3 Borderlands – Claptrap

Via: Shacknews

If you’re ten-years-old, Claptrap is a hilarious trip. His little quips, repeated radio calls, and the way he’s shunned by everyone in the world. It’s somewhat pathetic. We almost feel sorry for the robot. But not really, though. It’s not that he’s a major nuisance. Sure, following him anywhere can be tiresome. In all actuality, Claptrap is more of a low-level irritant. He just scratches the surface of your skin until you swat him away.

The primary argument most players have against Claptrap is that he feels forced. They’re right, in some regards. Claptrap seems like a last-minute addition where the writers were simply trying too hard to be relatable. They knew children would see this colorful robot, hear his gimmicky voice, and fall in love with the series.
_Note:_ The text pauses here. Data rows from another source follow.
theorem pv_main (edges : List (Int × List Int)) (nv : List (Int × Int)) (v0 R : List Int)
    (hK : ∀ n ∈ R, pvKeyed edges nv n)
    (hC : ∀ n ∈ R, ∀ m ∈ pvEdg edges n, m ∈ v0 ∨ m ∈ R) :
    ∀ (g : Nat) (stack : List Int) (total : Int) (v : List Int),
      (∀ x ∈ v0, x ∈ v) → (∀ m ∈ stack, m ∈ v ∨ m ∈ R) →
      stack.length + pvKL nv v * (1 + pvSumLen edges) ≤ g →
      loopB edges nv g stack total v = total + (runA edges nv (nv.length + 1) stack (0, v)).1 := by
  intro g
  induction g with
  | zero =>
    intro stack total v _ _ hb
    have hnil : stack = [] := by
      cases stack with
      | nil => rfl
      | cons a b => simp at hb
    subst hnil
    simp [loopB, runA]
  | succ g ihg =>
    intro stack total v hsub hstack hb
    cases stack with
    | nil => simp [loopB, runA]
    | cons n rest =>
      cases hc : PySem.Set.contains v n with
      | true =>
        have hm : n ∈ v := (PySem.Set.contains_iff v n).1 hc
        have hl : loopB edges nv (g+1) (n :: rest) total v = loopB edges nv g rest total v := by
          simp [loopB, hm]
        have hb' : rest.length + pvKL nv v * (1 + pvSumLen edges) ≤ g := by
          simp only [List.length_cons] at hb; omega
        rw [hl, ihg rest total v hsub (fun m hm => hstack m (List.mem_cons_of_mem _ hm)) hb']
        have hr : runA edges nv (nv.length + 1) (n :: rest) (0, v)
            = runA edges nv (nv.length + 1) rest (0, v) := by
          have h0 := pv_dfsA_succ_mem edges nv nv.length n v hc
          simp [runA, h0]
        rw [hr]
      | false =>
        have hnv : n ∉ v := by
          intro hm; rw [(PySem.Set.contains_iff v n).2 hm] at hc; cases hc
        have hnR : n ∈ R := (hstack n List.mem_cons_self).resolve_left hnv
        have hky := hK n hnR
        unfold pvKeyed at hky
        have hlt := pv_kL_add_lt nv v n hky.1 hc
        have hedg := pv_edg_le edges n
        have hkv := pv_kL_le nv v
        have hl : loopB edges nv (g+1) (n :: rest) total v
            = loopB edges nv g (pvEdg edges n ++ rest) (total + pvVal nv n) (PySem.Set.add v n) := by
          simp [loopB, hnv]
        have hsub' : ∀ x ∈ v0, x ∈ PySem.Set.add v n :=
          fun x hx => (PySem.Set.mem_add _ _ _).2 (Or.inl (hsub x hx))
        have hstack' : ∀ m ∈ pvEdg edges n ++ rest, m ∈ PySem.Set.add v n ∨ m ∈ R := by
          intro m hm
          rcases List.mem_append.1 hm with h1 | h2
          · rcases hC n hnR m h1 with hv0 | hR
            · exact Or.inl ((PySem.Set.mem_add _ _ _).2 (Or.inl (hsub m hv0)))
            · exact Or.inr hR
          · rcases hstack m (List.mem_cons_of_mem _ h2) with hv | hR
            · exact Or.inl ((PySem.Set.mem_add _ _ _).2 (Or.inl hv))
            · exact Or.inr hR
        have hb' : (pvEdg edges n ++ rest).length + pvKL nv (PySem.Set.add v n) * (1 + pvSumLen edges) ≤ g := by
          have hmul : (pvKL nv (PySem.Set.add v n) + 1) * (1 + pvSumLen edges)
              ≤ pvKL nv v * (1 + pvSumLen edges) := Nat.mul_le_mul_right _ hlt
          rw [Nat.succ_mul] at hmul
          simp only [List.length_append, List.length_cons] at hb ⊢
          omega
        rw [hl, ihg _ _ _ hsub' hstack' hb']
        -- relate A's recursion step with the flattened worklist
        have hA : dfsA edges nv (nv.length + 1) n v
            = runA edges nv (nv.length + 1) (pvEdg edges n) (pvVal nv n, PySem.Set.add v n) := by
          rw [pv_dfsA_succ_new _ _ _ _ _ hc]
          apply pv_runA_stable edges nv v0 R hK hC _ _ _ _ _ (by omega)
            (by omega) hsub'
          intro m hm
          rcases hC n hnR m hm with hv0 | hR
          · exact Or.inl ((PySem.Set.mem_add _ _ _).2 (Or.inl (hsub m hv0)))
          · exact Or.inr hR
        have hstep : runA edges nv (nv.length + 1) (n :: rest) (0, v)
            = runA edges nv (nv.length + 1) rest
                (0 + (dfsA edges nv (nv.length + 1) n v).1, (dfsA edges nv (nv.length + 1) n v).2) := by
          simp [runA]
        have hY : runA edges nv (nv.length + 1) (pvEdg edges n) (pvVal nv n, PySem.Set.add v n)
            = (pvVal nv n + (runA edges nv (nv.length + 1) (pvEdg edges n) (0, PySem.Set.add v n)).1,
               (runA edges nv (nv.length + 1) (pvEdg edges n) (0, PySem.Set.add v n)).2) :=
          pv_runA_shift edges nv _ _ _ _
        have happ : runA edges nv (nv.length + 1) (pvEdg edges n ++ rest) (0, PySem.Set.add v n)
            = runA edges nv (nv.length + 1) rest
                (runA edges nv (nv.length + 1) (pvEdg edges n) (0, PySem.Set.add v n)) :=
          pv_runA_append edges nv _ _ _ _
        rw [hstep, hA, hY, happ]
        have e2 : runA edges nv (nv.length + 1) rest
              (runA edges nv (nv.length + 1) (pvEdg edges n) (0, PySem.Set.add v n))
            = ((runA edges nv (nv.length + 1) (pvEdg edges n) (0, PySem.Set.add v n)).1
                + (runA edges nv (nv.length + 1) rest
                    (0, (runA edges nv (nv.length + 1) (pvEdg edges n) (0, PySem.Set.add v n)).2)).1,
               (runA edges nv (nv.length + 1) rest
                  (0, (runA edges nv (nv.length + 1) (pvEdg edges n) (0, PySem.Set.add v n)).2)).2) := by
          conv_lhs => rw [← Prod.mk.eta
            (p := runA edges nv (nv.length + 1) (pvEdg edges n) (0, PySem.Set.add v n))]
          exact pv_runA_shift edges nv _ _ _ _
        have e1 := pv_runA_shift edges nv (nv.length + 1) rest
          (0 + (pvVal nv n + (runA edges nv (nv.length + 1) (pvEdg edges n) (0, PySem.Set.add v n)).1))
          ((runA edges nv (nv.length + 1) (pvEdg edges n) (0, PySem.Set.add v n)).2)
        rw [e2, e1]
        simp only []
        omega

-- ===== VERDICT (by name: the statement is the Claim_ definition above) =====
theorem dfs_spec : Claim_equal_dfs := by
  intro node edges nv visited _ hPre
  obtain ⟨h1, h2, h3⟩ := hPre
  unfold Spec_dfs dfs dfs_alt
  have hkle := pv_kL_le nv visited
  have hb : ([node] : List Int).length + pvKL nv visited * (1 + pvSumLen edges)
      ≤ 1 + nv.length * (1 + pvSumLen edges) := by
    have := Nat.mul_le_mul_right (1 + pvSumLen edges) hkle
    simp only [List.length_singleton]
    omega
  have hmain := pv_main edges nv visited (pvReach node edges visited) h2 h3
    (1 + nv.length * (1 + pvSumLen edges)) [node] 0 visited (fun x hx => hx)
    (fun m hm => by rw [List.mem_singleton] at hm; subst hm; exact h1) hb
  rw [hmain]
  simp [runA]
2 Grand Theft Auto IV – Roman Bellic

Via: Sixth Axis

Roman Bellic, the cousin of protagonist Niko Bellic. Born in Yugoslavia, Roman moved to Liberty City in 1998 to live the “American Dream.” His dream, as it turns out, is to run a gritty taxi service in the city. His lies, of course, paint a unique picture. He entices Niko to pack up everything and come to Liberty City, where Roman is living with two woman, hot tubs, and sports cars. All false.
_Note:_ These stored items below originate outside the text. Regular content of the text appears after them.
-- B replaces A's per-element membership scans by two frequency tables and one intersection pass (measured faster).

-- ===== PORT A =====
def shared_elements (arr1 : List Int) (arr2 : List Int) : List (Int × List (String × Int)) :=
  let d1 : PySem.Dict Int (PySem.Dict String Int) :=
    arr1.foldl (fun d item =>
      if arr2.contains item then
        if d.contains item then
          d.modify item (PySem.Dict.mk []) (fun inner => inner.modify "arr1" 0 (· + 1))
        else
          d.insert item (PySem.Dict.mk [("arr1", (1 : Int)), ("arr2", (0 : Int))])
      else d) PySem.Dict.empty
  let d2 : PySem.Dict Int (PySem.Dict String Int) :=
    arr2.foldl (fun d item =>
      if arr1.contains item then
        if d.contains item then
          d.modify item (PySem.Dict.mk []) (fun inner => inner.modify "arr2" 0 (· + 1))
        else
          d.insert item (PySem.Dict.mk [("arr1", (0 : Int)), ("arr2", (1 : Int))])
      else d) d1
  d2.items.map (fun p => (p.1, p.2.items))

-- ===== PORT B =====
def shared_elements_alt (arr1 : List Int) (arr2 : List Int) : List (Int × List (String × Int)) :=
  let c1 : PySem.Dict Int Int := arr1.foldl (fun d x => d.insert x (d.getD x 0 + 1)) PySem.Dict.empty
  let c2 : PySem.Dict Int Int := arr2.foldl (fun d x => d.insert x (d.getD x 0 + 1)) PySem.Dict.empty
  let res : PySem.Dict Int (PySem.Dict String Int) :=
    c1.items.foldl (fun d p =>
      if c2.contains p.1 then
        d.insert p.1 (PySem.Dict.mk [("arr1", p.2), ("arr2", c2.getD p.1 0)])
      else d) PySem.Dict.empty
  res.items.map (fun p => (p.1, p.2.items))

-- ===== PRECONDITION & SPEC =====
def Spec_shared_elements (arr1 : List Int) (arr2 : List Int) (out : List (Int × List (String × Int))) : Prop := out = shared_elements_alt arr1 arr2
instance (arr1 : List Int) (arr2 : List Int) (out : List (Int × List (String × Int))) : Decidable (Spec_shared_elements arr1 arr2 out) := by unfold Spec_shared_elements; infer_instance

-- ===== CLAIM (what is proved, stated in full; the proofs are below) =====
def Claim_equal_shared_elements : Prop := ∀ (arr1 : List Int) (arr2 : List Int), Dom_shared_elements arr1 arr2 → Spec_shared_elements arr1 arr2 (shared_elements arr1 arr2)

-- ===== LEMMAS AND PROOFS =====

-- proof-side helpers: the inner two-field dict, its two bump functions, the common canonical value
def pvInner00 : PySem.Dict String Int := PySem.Dict.mk [("arr1", 0), ("arr2", 0)]
def pvF1 : PySem.Dict String Int → PySem.Dict String Int := fun inner => inner.modify "arr1" 0 (· + 1)
def pvF2 : PySem.Dict String Int → PySem.Dict String Int := fun inner => inner.modify "arr2" 0 (· + 1)
def pvCanon (arr1 : List Int) (arr2 : List Int) : List (Int × List (String × Int)) :=
  (PySem.Set.ofList (arr1.filter (fun x => arr2.contains x))).map
    (fun k => (k, [("arr1", (arr1.count k : Int)), ("arr2", (arr2.count k : Int))]))

-- a conditional fold is a fold over the filtered list
theorem pv_foldl_if_filter {α β : Type} (l : List α) (p : α → Bool) (f : β → α → β) (init : β) :
    l.foldl (fun d x => if p x then f d x else d) init = (l.filter p).foldl f init := by
  induction l generalizing init with
  | nil => rfl
  | cons x xs ih =>
    by_cases h : p x = true <;> simp [h, ih]

theorem pv_contains_getD_irrel {κ ν : Type} [BEq κ] [LawfulBEq κ] (d : PySem.Dict κ ν) (k : κ)
    (h : d.contains k = true) (a b : ν) : d.getD k a = d.getD k b := by
  simp only [PySem.Dict.contains, List.any_eq_true] at h
  obtain ⟨p, hp, hk⟩ := h
  have hs : (d.items.find? (fun p => p.1 == k)).isSome := by
    rw [List.find?_isSome]; exact ⟨p, hp, hk⟩
  simp only [PySem.Dict.getD, PySem.Dict.get?]
  obtain ⟨q, hq⟩ := Option.isSome_iff_exists.mp hs
  simp [hq]

theorem pv_not_contains_get? {κ ν : Type} [BEq κ] [LawfulBEq κ] (d : PySem.Dict κ ν) (k : κ)
    (h : d.contains k = false) : d.get? k = none := by
  simp only [PySem.Dict.contains, List.any_eq_false] at h
  simp only [PySem.Dict.get?, Option.map_eq_none_iff]
  exact List.find?_eq_none.mpr h

-- merge A's contains-branches into a single modify step
theorem pv_branch_modify {κ ν : Type} [BEq κ] [LawfulBEq κ] (d : PySem.Dict κ ν) (k : κ)
    (dflt1 e' e : ν) (f : ν → ν) (he : f e' = e) :
    (if d.contains k then d.modify k dflt1 f else d.insert k e) = d.modify k e' f := by
  by_cases h : d.contains k = true
  · simp only [h, if_true, PySem.Dict.modify, pv_contains_getD_irrel d k h dflt1 e']
  · simp only [Bool.not_eq_true] at h
    rw [h]
    simp only [PySem.Dict.modify, PySem.Dict.getD, pv_not_contains_get? d k h, Option.getD_none, he]
    simp

-- value at a key after a modify-fold
theorem pv_getD_foldl_modify {κ ν : Type} [BEq κ] [LawfulBEq κ] [DecidableEq κ]
    (l : List κ) (d : PySem.Dict κ ν) (d0 : ν) (f : ν → ν) (k : κ) :
    ((l.foldl (fun d x => d.modify x d0 f) d)).getD k d0 = f^[l.count k] (d.getD k d0) := by
  induction l generalizing d with
  | nil => rfl
  | cons x xs ih =>
    simp only [List.foldl_cons, List.count_cons, ih]
    by_cases h : x = k
    · subst h
      simp only [PySem.Dict.modify, PySem.Dict.getD_insert_self, beq_self_eq_true, if_true]
      rw [Function.iterate_succ_apply]
    · have hb : (k == x) = false := by simp [Ne.symm h]
      simp only [PySem.Dict.modify, PySem.Dict.getD_insert_of_ne _ _ _ (Ne.symm h)]
      simp [h]

theorem pv_add_of_mem {α : Type} [BEq α] [LawfulBEq α] (s : PySem.Set α) (x : α) (h : x ∈ s) :
    PySem.Set.add s x = s := by
  simp [PySem.Set.add, PySem.Set.contains, h]

-- a Set.update by already-present elements is the identity
theorem pv_update_of_mem {α : Type} [BEq α] [LawfulBEq α] (l : List α) (s : PySem.Set α)
    (h : ∀ x ∈ l, x ∈ s) : PySem.Set.update s l = s := by
  induction l generalizing s with
  | nil => rfl
  | cons x xs ih =>
    simp only [PySem.Set.update, List.foldl_cons] at *
    rw [pv_add_of_mem s x (h x List.mem_cons_self)]
    exact ih s (fun y hy => h y (List.mem_cons_of_mem _ hy))

theorem pv_add_filter_pos {α : Type} [BEq α] [LawfulBEq α] (s : List α) (p : α → Bool) (x : α)
    (hp : p x = true) : PySem.Set.add (s.filter p) x = (PySem.Set.add s x).filter p := by
  by_cases hm : x ∈ s
  · rw [pv_add_of_mem s x hm, pv_add_of_mem _ x (List.mem_filter.mpr ⟨hm, hp⟩)]
  · simp [PySem.Set.add, PySem.Set.contains, hm, List.filter_append, hp]

theorem pv_add_filter_neg {α : Type} [BEq α] [LawfulBEq α] (s : List α) (p : α → Bool) (x : α)
    (hp : p x = false) : (PySem.Set.add s x).filter p = s.filter p := by
  by_cases hm : x ∈ s
  · rw [pv_add_of_mem s x hm]
  · simp [PySem.Set.add, PySem.Set.contains, hm, List.filter_append, hp]

theorem pv_update_filter {α : Type} [BEq α] [LawfulBEq α] (l : List α) (s : List α) (p : α → Bool) :
    PySem.Set.update (s.filter p) (l.filter p) = (PySem.Set.update s l).filter p := by
  induction l generalizing s with
  | nil => rfl
  | cons x xs ih =>
    by_cases hp : p x = true
    · simp only [List.filter_cons, hp, if_true, PySem.Set.update, List.foldl_cons]
      rw [show PySem.Set.add (List.filter p s) x = (PySem.Set.add s x).filter p from
        pv_add_filter_pos s p x hp]
      exact ih (PySem.Set.add s x)
    · have hp' : p x = false := by simpa using hp
      simp only [List.filter_cons, hp', Bool.false_eq_true, if_false, PySem.Set.update,
        List.foldl_cons]
      rw [show List.filter p s = (PySem.Set.add s x).filter p from
        (pv_add_filter_neg s p x hp').symm]
      exact ih (PySem.Set.add s x)

-- ofList commutes with filter
theorem pv_ofList_filter {α : Type} [BEq α] [LawfulBEq α] (l : List α) (p : α → Bool) :
    PySem.Set.ofList (l.filter p) = (PySem.Set.ofList l).filter p := by
  have h := pv_update_filter l [] p
  simpa [PySem.Set.ofList, PySem.Set.update, PySem.Set.empty] using h

-- iterating the two bump functions on the concrete inner dict
theorem pv_f1_iter (n : Nat) (a b : Int) :
    pvF1^[n] (PySem.Dict.mk [("arr1", a), ("arr2", b)]) =
      PySem.Dict.mk [("arr1", a + n), ("arr2", b)] := by
  induction n generalizing a with
  | zero => simp
  | succ n ih =>
    have harith : a + ((n + 1 : Nat) : Int) = (a + 1) + (n : Int) := by push_cast; ring
    rw [harith, Function.iterate_succ_apply,
      show pvF1 (PySem.Dict.mk [("arr1", a), ("arr2", b)]) =
        PySem.Dict.mk [("arr1", a + 1), ("arr2", b)] from rfl]
    exact ih (a + 1)

theorem pv_f2_iter (n : Nat) (a b : Int) :
    pvF2^[n] (PySem.Dict.mk [("arr1", a), ("arr2", b)]) =
      PySem.Dict.mk [("arr1", a), ("arr2", b + n)] := by
  induction n generalizing b with
  | zero => simp
  | succ n ih =>
    have harith : b + ((n + 1 : Nat) : Int) = (b + 1) + (n : Int) := by push_cast; ring
    rw [harith, Function.iterate_succ_apply,
      show pvF2 (PySem.Dict.mk [("arr1", a), ("arr2", b)]) =
        PySem.Dict.mk [("arr1", a), ("arr2", b + 1)] from rfl]
    exact ih (b + 1)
Roman is a very self-centered ass. He thinks of money and getting ahead in life, at all costs. He’ll even screw over his own cousin for the chance of a lifetime, so to speak. His gambling habits and brushes with various lowlifes put everyone in danger, including us. But he cares not.

1 Mario – Princess Peach

via screenrant.com

Princess Peach is a stereotype, pure and simple. Ever since the introduction of Mario, Princess Peach has found herself as the damsel in distress. When Bowser comes stomping in, she falls into the victim role and is whisked away. The entire point of the series is to rescue her. Seriously?! We’ve got better things to do, Peach!

She has few unique powers. She has minimal personality if any at all. Princess Peach is a useless character. Sure, without her, the franchise may fall apart. She was the end goal of the game. Today, though, she needs to be fleshed out more. We still want her gone, though. For example, in Mario Kart, she claims she should win simply for being the princess. Not for being good or even trying very hard. That sense of entitlement is devastating.